Work required: All lines from the one with "absurd hm' (List.not_mem_nil)" onward, through the last line of the records below, are to be retyped word for word.

==========

-- pv_equiv track=rewrite | github.com/jonasrenault/advent2020 | advent2020/day16.py | is_invalid
-- ===== SOURCE A (Python) =====
-- def is_invalid(
--     rules: dict[str, tuple[tuple[int, int], tuple[int, int]]], ticket: list[int]
-- ) -> int:
--     for val in ticket:
--         for a, b in rules.values():
--             if a[0] <= val <= a[1] or b[0] <= val <= b[1]:
--                 break
--         else:
--             return val
--     return 0
-- ===== SOURCE B (Python) =====
-- def is_invalid(rules, ticket):
--     # Preprocess: collect all rule intervals, sort by lower bound, merge
--     # overlaps into a disjoint sorted list; then each ticket value is checked
--     # against the merged list with an early exit once lower bounds exceed it.
--     intervals = []
--     for a, b in rules.values():
--         intervals.append(a)
--         intervals.append(b)
--     intervals.sort(key=lambda t: t[0])
--     merged = []
--     for lo, hi in intervals:
--         if merged and lo <= merged[-1][1]:
--             if hi > merged[-1][1]:
--                 merged[-1] = (merged[-1][0], hi)
--         else:
--             merged.append((lo, hi))
--     for val in ticket:
--         covered = False
--         for lo, hi in merged:
--             if val < lo:
--                 break
--             if val <= hi:
--                 covered = True
--                 break
--         if not covered:
--             return val
--     return 0
-- ===== Notes on version B (the rewrite author's own statement) =====
-- stated objective: alternative
-- what changed: Instead of scanning every rule's two intervals for each ticket value, B merges all rule intervals once into a sorted disjoint list and checks each value against that list with an early exit.
import Mathlib
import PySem

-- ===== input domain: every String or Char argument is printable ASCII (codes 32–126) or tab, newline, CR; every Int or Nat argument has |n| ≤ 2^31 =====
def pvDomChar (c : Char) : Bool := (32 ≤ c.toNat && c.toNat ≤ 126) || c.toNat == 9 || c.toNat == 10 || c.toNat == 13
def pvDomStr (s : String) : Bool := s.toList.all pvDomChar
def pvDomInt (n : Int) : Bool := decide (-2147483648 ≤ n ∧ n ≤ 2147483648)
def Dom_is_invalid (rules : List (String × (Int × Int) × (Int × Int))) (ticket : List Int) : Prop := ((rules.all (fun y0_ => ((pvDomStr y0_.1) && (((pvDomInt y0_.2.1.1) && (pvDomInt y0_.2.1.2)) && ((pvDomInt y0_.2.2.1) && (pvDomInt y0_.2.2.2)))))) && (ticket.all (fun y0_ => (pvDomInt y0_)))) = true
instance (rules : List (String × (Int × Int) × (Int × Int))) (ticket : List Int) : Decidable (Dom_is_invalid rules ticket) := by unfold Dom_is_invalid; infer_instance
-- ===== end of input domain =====

-- B replaces A's per-value scan over all rules by a one-time sort-and-merge of
-- the rule intervals into a disjoint sorted list, checked per value with early exit
-- (objective: alternative algorithm; equivalence of return values proved below).

-- ===== PORT A =====
-- inner 'for a, b in rules.values(): … break / else' — true iff some rule's interval pair covers v
def pvRuleHits (v : Int) : List (String × (Int × Int) × (Int × Int)) → Bool
  | [] => false
  | (_, a, b) :: rest =>
    if (decide (a.1 ≤ v) && decide (v ≤ a.2)) || (decide (b.1 ≤ v) && decide (v ≤ b.2)) then true
    else pvRuleHits v rest

-- outer 'for val in ticket: … return val' / final 'return 0'
def pvLoopA (rules : List (String × (Int × Int) × (Int × Int))) : List Int → Int
  | [] => 0
  | v :: rest => if pvRuleHits v rules then pvLoopA rules rest else v

def is_invalid (rules : List (String × (Int × Int) × (Int × Int))) (ticket : List Int) : Int :=
  pvLoopA rules ticket

-- ===== PORT B =====
-- merge loop body; the list 'merged' is kept REVERSED (head = Python's merged[-1]);
-- B's final merged list is the reverse of the fold's result
def pvMergeStep (acc : List (Int × Int)) (iv : Int × Int) : List (Int × Int) :=
  match acc with
  | [] => [iv]
  | (pl, ph) :: rest =>
    if iv.1 ≤ ph then (if ph < iv.2 then (pl, iv.2) :: rest else (pl, ph) :: rest)
    else iv :: (pl, ph) :: rest

-- intervals = both intervals of every rule; intervals.sort(key=lambda t: t[0]); merge loop
def pvMerged (rules : List (String × (Int × Int) × (Int × Int))) : List (Int × Int) :=
  (((PySem.List.sorted (rules.flatMap (fun r => [r.2.1, r.2.2])) (fun t => t.1) false)).foldl
    pvMergeStep []).reverse

-- 'for lo, hi in merged: if val < lo: break; if val <= hi: covered = True; break'
def pvCovScan (v : Int) : List (Int × Int) → Bool
  | [] => false
  | (lo, hi) :: rest => if v < lo then false else if v ≤ hi then true else pvCovScan v rest

def pvLoopB (ms : List (Int × Int)) : List Int → Int
  | [] => 0
  | v :: rest => if pvCovScan v ms then pvLoopB ms rest else v

def is_invalid_alt (rules : List (String × (Int × Int) × (Int × Int))) (ticket : List Int) : Int :=
  pvLoopB (pvMerged rules) ticket

-- ===== PRECONDITION & SPEC =====
def Spec_is_invalid (rules : List (String × (Int × Int) × (Int × Int))) (ticket : List Int) (out : Int) : Prop := out = is_invalid_alt rules ticket
instance (rules : List (String × (Int × Int) × (Int × Int))) (ticket : List Int) (out : Int) : Decidable (Spec_is_invalid rules ticket out) := by unfold Spec_is_invalid; infer_instance

-- ===== CLAIM (what is proved, stated in full; the proofs are below) =====
def Claim_equal_is_invalid : Prop := ∀ (rules : List (String × (Int × Int) × (Int × Int))) (ticket : List Int), Dom_is_invalid rules ticket → Spec_is_invalid rules ticket (is_invalid rules ticket)

-- ===== LEMMAS AND PROOFS =====

-- lower bound of the (reversed) merged accumulator's head first component
def pvHeadLB (acc : List (Int × Int)) (m : Int) : Prop :=
  match acc with
  | [] => True
  | (pl, _) :: _ => pl ≤ m

-- A's inner scan is exactly "some flattened interval covers v"
theorem pvRuleHits_iff (v : Int) (rules : List (String × (Int × Int) × (Int × Int))) :
    pvRuleHits v rules = true ↔
      ∃ iv ∈ rules.flatMap (fun r => [r.2.1, r.2.2]), iv.1 ≤ v ∧ v ≤ iv.2 := by
  induction rules with
  | nil => simp [pvRuleHits]
  | cons r rest ih =>
    obtain ⟨_, a, b⟩ := r
    simp only [pvRuleHits, List.flatMap_cons, List.cons_append, List.nil_append,
      List.exists_mem_cons_iff]
    split_ifs with h
    · simp only [true_iff]
      rcases Bool.or_eq_true_iff.mp h with h' | h'
      · exact Or.inl (by simpa using h')
      · exact Or.inr (Or.inl (by simpa using h'))
    · rw [ih]
      constructor
      · exact fun hx => Or.inr (Or.inr hx)
      · rintro (hc | hc | hx)
        · exact absurd (by simp [hc.1, hc.2]) h
        · exact absurd (by simp [hc.1, hc.2]) h
        · exact hx

-- one merge step preserves the head lower bound
theorem pvMergeStep_headLB (acc : List (Int × Int)) (x : Int × Int) (m : Int)
    (h1 : x.1 ≤ m) (h2 : pvHeadLB acc x.1) : pvHeadLB (pvMergeStep acc x) m := by
  cases acc with
  | nil => simpa [pvMergeStep, pvHeadLB] using h1
  | cons p r =>
    obtain ⟨pl, ph⟩ := p
    have hplx : pl ≤ x.1 := h2
    simp only [pvMergeStep]
    by_cases hc : x.1 ≤ ph
    · rw [if_pos hc]
      by_cases hd : ph < x.2
      · rw [if_pos hd]; show pl ≤ m; omega
      · rw [if_neg hd]; show pl ≤ m; omega
    · rw [if_neg hc]; show x.1 ≤ m; omega

-- one merge step preserves coverage
theorem pvMergeStep_cover (v : Int) (acc : List (Int × Int)) (x : Int × Int)
    (hlb : pvHeadLB acc x.1) :
    ((∃ iv ∈ pvMergeStep acc x, iv.1 ≤ v ∧ v ≤ iv.2) ↔
      (∃ iv ∈ acc, iv.1 ≤ v ∧ v ≤ iv.2) ∨ (x.1 ≤ v ∧ v ≤ x.2)) := by
  cases acc with
  | nil => simp [pvMergeStep]
  | cons p r =>
    obtain ⟨pl, ph⟩ := p
    have hplx : pl ≤ x.1 := hlb
    simp only [pvMergeStep]
    by_cases hc : x.1 ≤ ph
    · rw [if_pos hc]
      by_cases hd : ph < x.2
      · rw [if_pos hd]
        simp only [List.exists_mem_cons_iff]
        constructor
        · rintro (⟨ha, hb⟩ | h)
          · by_cases hv : v ≤ ph
            · exact Or.inl (Or.inl ⟨ha, hv⟩)
            · exact Or.inr ⟨by omega, hb⟩
          · exact Or.inl (Or.inr h)
        · rintro ((⟨ha, hb⟩ | h) | ⟨ha, hb⟩)
          · exact Or.inl ⟨ha, by omega⟩
          · exact Or.inr h
          · exact Or.inl ⟨by omega, hb⟩
      · rw [if_neg hd]
        simp only [List.exists_mem_cons_iff]
        constructor
        · exact Or.inl
        · rintro ((h | h) | ⟨ha, hb⟩)
          · exact Or.inl h
          · exact Or.inr h
          · exact Or.inl ⟨by omega, by omega⟩
    · rw [if_neg hc]
      simp only [List.exists_mem_cons_iff]
      exact or_comm

-- one merge step keeps the accumulator sorted by descending first component
theorem pvMergeStep_desc (acc : List (Int × Int)) (x : Int × Int)
    (hlb : pvHeadLB acc x.1) (hacc : acc.Pairwise (fun a b => b.1 ≤ a.1)) :
    (pvMergeStep acc x).Pairwise (fun a b => b.1 ≤ a.1) := by
  cases acc with
  | nil => simp [pvMergeStep]
  | cons p r =>
    obtain ⟨pl, ph⟩ := p
    have hplx : pl ≤ x.1 := hlb
    obtain ⟨hr1, hr2⟩ := List.pairwise_cons.mp hacc
    simp only [pvMergeStep]
    by_cases hc : x.1 ≤ ph
    · rw [if_pos hc]
      by_cases hd : ph < x.2
      · rw [if_pos hd]
        exact List.pairwise_cons.mpr ⟨fun y hy => hr1 y hy, hr2⟩
      · rw [if_neg hd]
        exact hacc
    · rw [if_neg hc]
      refine List.pairwise_cons.mpr ⟨?_, hacc⟩
      intro y hy
      rcases List.mem_cons.mp hy with rfl | hy
      · exact hplx
      · exact le_trans (hr1 y hy) hplx

-- the merge fold preserves coverage, given the input sorted by first component
theorem pvMerge_cover (v : Int) :
    ∀ (xs acc : List (Int × Int)),
      xs.Pairwise (fun a b => a.1 ≤ b.1) →
      (∀ x ∈ xs, pvHeadLB acc x.1) →
      ((∃ iv ∈ xs.foldl pvMergeStep acc, iv.1 ≤ v ∧ v ≤ iv.2) ↔
        (∃ iv ∈ acc, iv.1 ≤ v ∧ v ≤ iv.2) ∨ (∃ iv ∈ xs, iv.1 ≤ v ∧ v ≤ iv.2)) := by
  intro xs
  induction xs with
  | nil => intro acc _ _; simp
  | cons x rest ih =>
    intro acc hp hlb
    obtain ⟨hp1, hp2⟩ := List.pairwise_cons.mp hp
    have hx : pvHeadLB acc x.1 := hlb x List.mem_cons_self
    have hlb' : ∀ y ∈ rest, pvHeadLB (pvMergeStep acc x) y.1 := fun y hy =>
      pvMergeStep_headLB acc x y.1 (hp1 y hy) hx
    rw [List.foldl_cons, ih _ hp2 hlb', pvMergeStep_cover v acc x hx,
      List.exists_mem_cons_iff]
    exact or_assoc

-- the fold keeps the accumulator sorted by DESCENDING first component
theorem pvMerge_sorted :
    ∀ (xs acc : List (Int × Int)),
      xs.Pairwise (fun a b => a.1 ≤ b.1) →
      (∀ x ∈ xs, pvHeadLB acc x.1) →
      acc.Pairwise (fun a b => b.1 ≤ a.1) →
      (xs.foldl pvMergeStep acc).Pairwise (fun a b => b.1 ≤ a.1) := by
  intro xs
  induction xs with
  | nil => intro acc _ _ h; simpa using h
  | cons x rest ih =>
    intro acc hp hlb hacc
    obtain ⟨hp1, hp2⟩ := List.pairwise_cons.mp hp
    have hx : pvHeadLB acc x.1 := hlb x List.mem_cons_self
    exact ih _ hp2 (fun y hy => pvMergeStep_headLB acc x y.1 (hp1 y hy) hx)
      (pvMergeStep_desc acc x hx hacc)

-- early-exit scan over an ascending list decides coverage
theorem pvCovScan_iff (v : Int) :
    ∀ (ms : List (Int × Int)), ms.Pairwise (fun a b => a.1 ≤ b.1) →
      (pvCovScan v ms = true ↔ ∃ iv ∈ ms, iv.1 ≤ v ∧ v ≤ iv.2) := by
  intro ms
  induction ms with
  | nil => simp [pvCovScan]
  | cons m rest ih =>
    intro hp
    obtain ⟨hp1, hp2⟩ := List.pairwise_cons.mp hp
    obtain ⟨lo, hi⟩ := m
    simp only [pvCovScan, List.exists_mem_cons_iff]
    split_ifs with h1 h2
    · simp only [false_iff]
      rintro (⟨ha, hb⟩ | ⟨iv, hm, hc⟩)
      · omega
      · have := hp1 iv hm; simp only at this; omega
    · simp only [true_iff]
      exact Or.inl ⟨by omega, by omega⟩
    · rw [ih hp2]
      constructor
      · exact Or.inr
      · rintro (⟨ha, hb⟩ | h)
        · omega
        · exact h

-- the two per-value tests agree
theorem pvCov_eq_hits (rules : List (String × (Int × Int) × (Int × Int))) (v : Int) :
    pvCovScan v (pvMerged rules) = pvRuleHits v rules := by
  have hsorted : (PySem.List.sorted (rules.flatMap (fun r => [r.2.1, r.2.2]))
      (fun t => t.1) false).Pairwise (fun a b => a.1 ≤ b.1) :=
    PySem.List.sorted_pairwise _ _
  have hlb : ∀ x ∈ (PySem.List.sorted (rules.flatMap (fun r => [r.2.1, r.2.2]))
      (fun t => t.1) false), pvHeadLB ([] : List (Int × Int)) x.1 := by
    intro x _; trivial
  have hcov := pvMerge_cover v _ ([] : List (Int × Int)) hsorted hlb
  have hdesc := pvMerge_sorted _ ([] : List (Int × Int)) hsorted hlb (by simp)
  have hasc : (pvMerged rules).Pairwise (fun a b => a.1 ≤ b.1) := by
    unfold pvMerged
    exact (List.pairwise_reverse).mpr hdesc
  have hscan := pvCovScan_iff v (pvMerged rules) hasc
  have hhits := pvRuleHits_iff v rules
  have hchain : pvCovScan v (pvMerged rules) = true ↔ pvRuleHits v rules = true := by
    rw [hscan, hhits]
    unfold pvMerged
    constructor
    · rintro ⟨iv, hm, hc⟩
      rcases hcov.mp ⟨iv, List.mem_reverse.mp hm, hc⟩ with ⟨iv', hm', _⟩ | ⟨iv', hm', hc'⟩
      · exact absurd hm' (List.not_mem_nil)
      · exact ⟨iv', (PySem.List.mem_sorted _ _ _ _).mp hm', hc'⟩
    · rintro ⟨iv, hm, hc⟩
      obtain ⟨iv', hm', hc'⟩ :=
        hcov.mpr (Or.inr ⟨iv, (PySem.List.mem_sorted _ _ _ _).mpr hm, hc⟩)
      exact ⟨iv', List.mem_reverse.mpr hm', hc'⟩
  rcases hb : pvRuleHits v rules with _ | _
  · rcases hc : pvCovScan v (pvMerged rules) with _ | _
    · rfl
    · rw [hchain.mp hc] at hb; exact hb
  · exact hchain.mpr hb

-- the two top-level loops agree pointwise
theorem pvLoop_eq (rules : List (String × (Int × Int) × (Int × Int))) :
    ∀ ticket : List Int, pvLoopA rules ticket = pvLoopB (pvMerged rules) ticket := by
  intro ticket
  induction ticket with
  | nil => rfl
  | cons v rest ih =>
    simp only [pvLoopA, pvLoopB, pvCov_eq_hits, ih]

-- ===== VERDICT (by name: the statement is the Claim_ definition above) =====
theorem is_invalid_spec : Claim_equal_is_invalid := by
  intro rules ticket _
  unfold Spec_is_invalid is_invalid is_invalid_alt
  exact pvLoop_eq rules ticket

==========

Response box:
      · exact absurd hm' (List.not_mem_nil)
      · exact ⟨iv', (PySem.List.mem_sorted _ _ _ _).mp hm', hc'⟩
    · rintro ⟨iv, hm, hc⟩
      obtain ⟨iv', hm', hc'⟩ :=
        hcov.mpr (Or.inr ⟨iv, (PySem.List.mem_sorted _ _ _ _).mpr hm, hc⟩)
      exact ⟨iv', List.mem_reverse.mpr hm', hc'⟩
  rcases hb : pvRuleHits v rules with _ | _
  · rcases hc : pvCovScan v (pvMerged rules) with _ | _
    · rfl
    · rw [hchain.mp hc] at hb; exact hb
  · exact hchain.mpr hb

-- the two top-level loops agree pointwise
theorem pvLoop_eq (rules : List (String × (Int × Int) × (Int × Int))) :
    ∀ ticket : List Int, pvLoopA rules ticket = pvLoopB (pvMerged rules) ticket := by
  intro ticket
  induction ticket with
  | nil => rfl
  | cons v rest ih =>
    simp only [pvLoopA, pvLoopB, pvCov_eq_hits, ih]

-- ===== VERDICT (by name: the statement is the Claim_ definition above) =====
theorem is_invalid_spec : Claim_equal_is_invalid := by
  intro rules ticket _
  unfold Spec_is_invalid is_invalid is_invalid_alt
  exact pvLoop_eq rules ticket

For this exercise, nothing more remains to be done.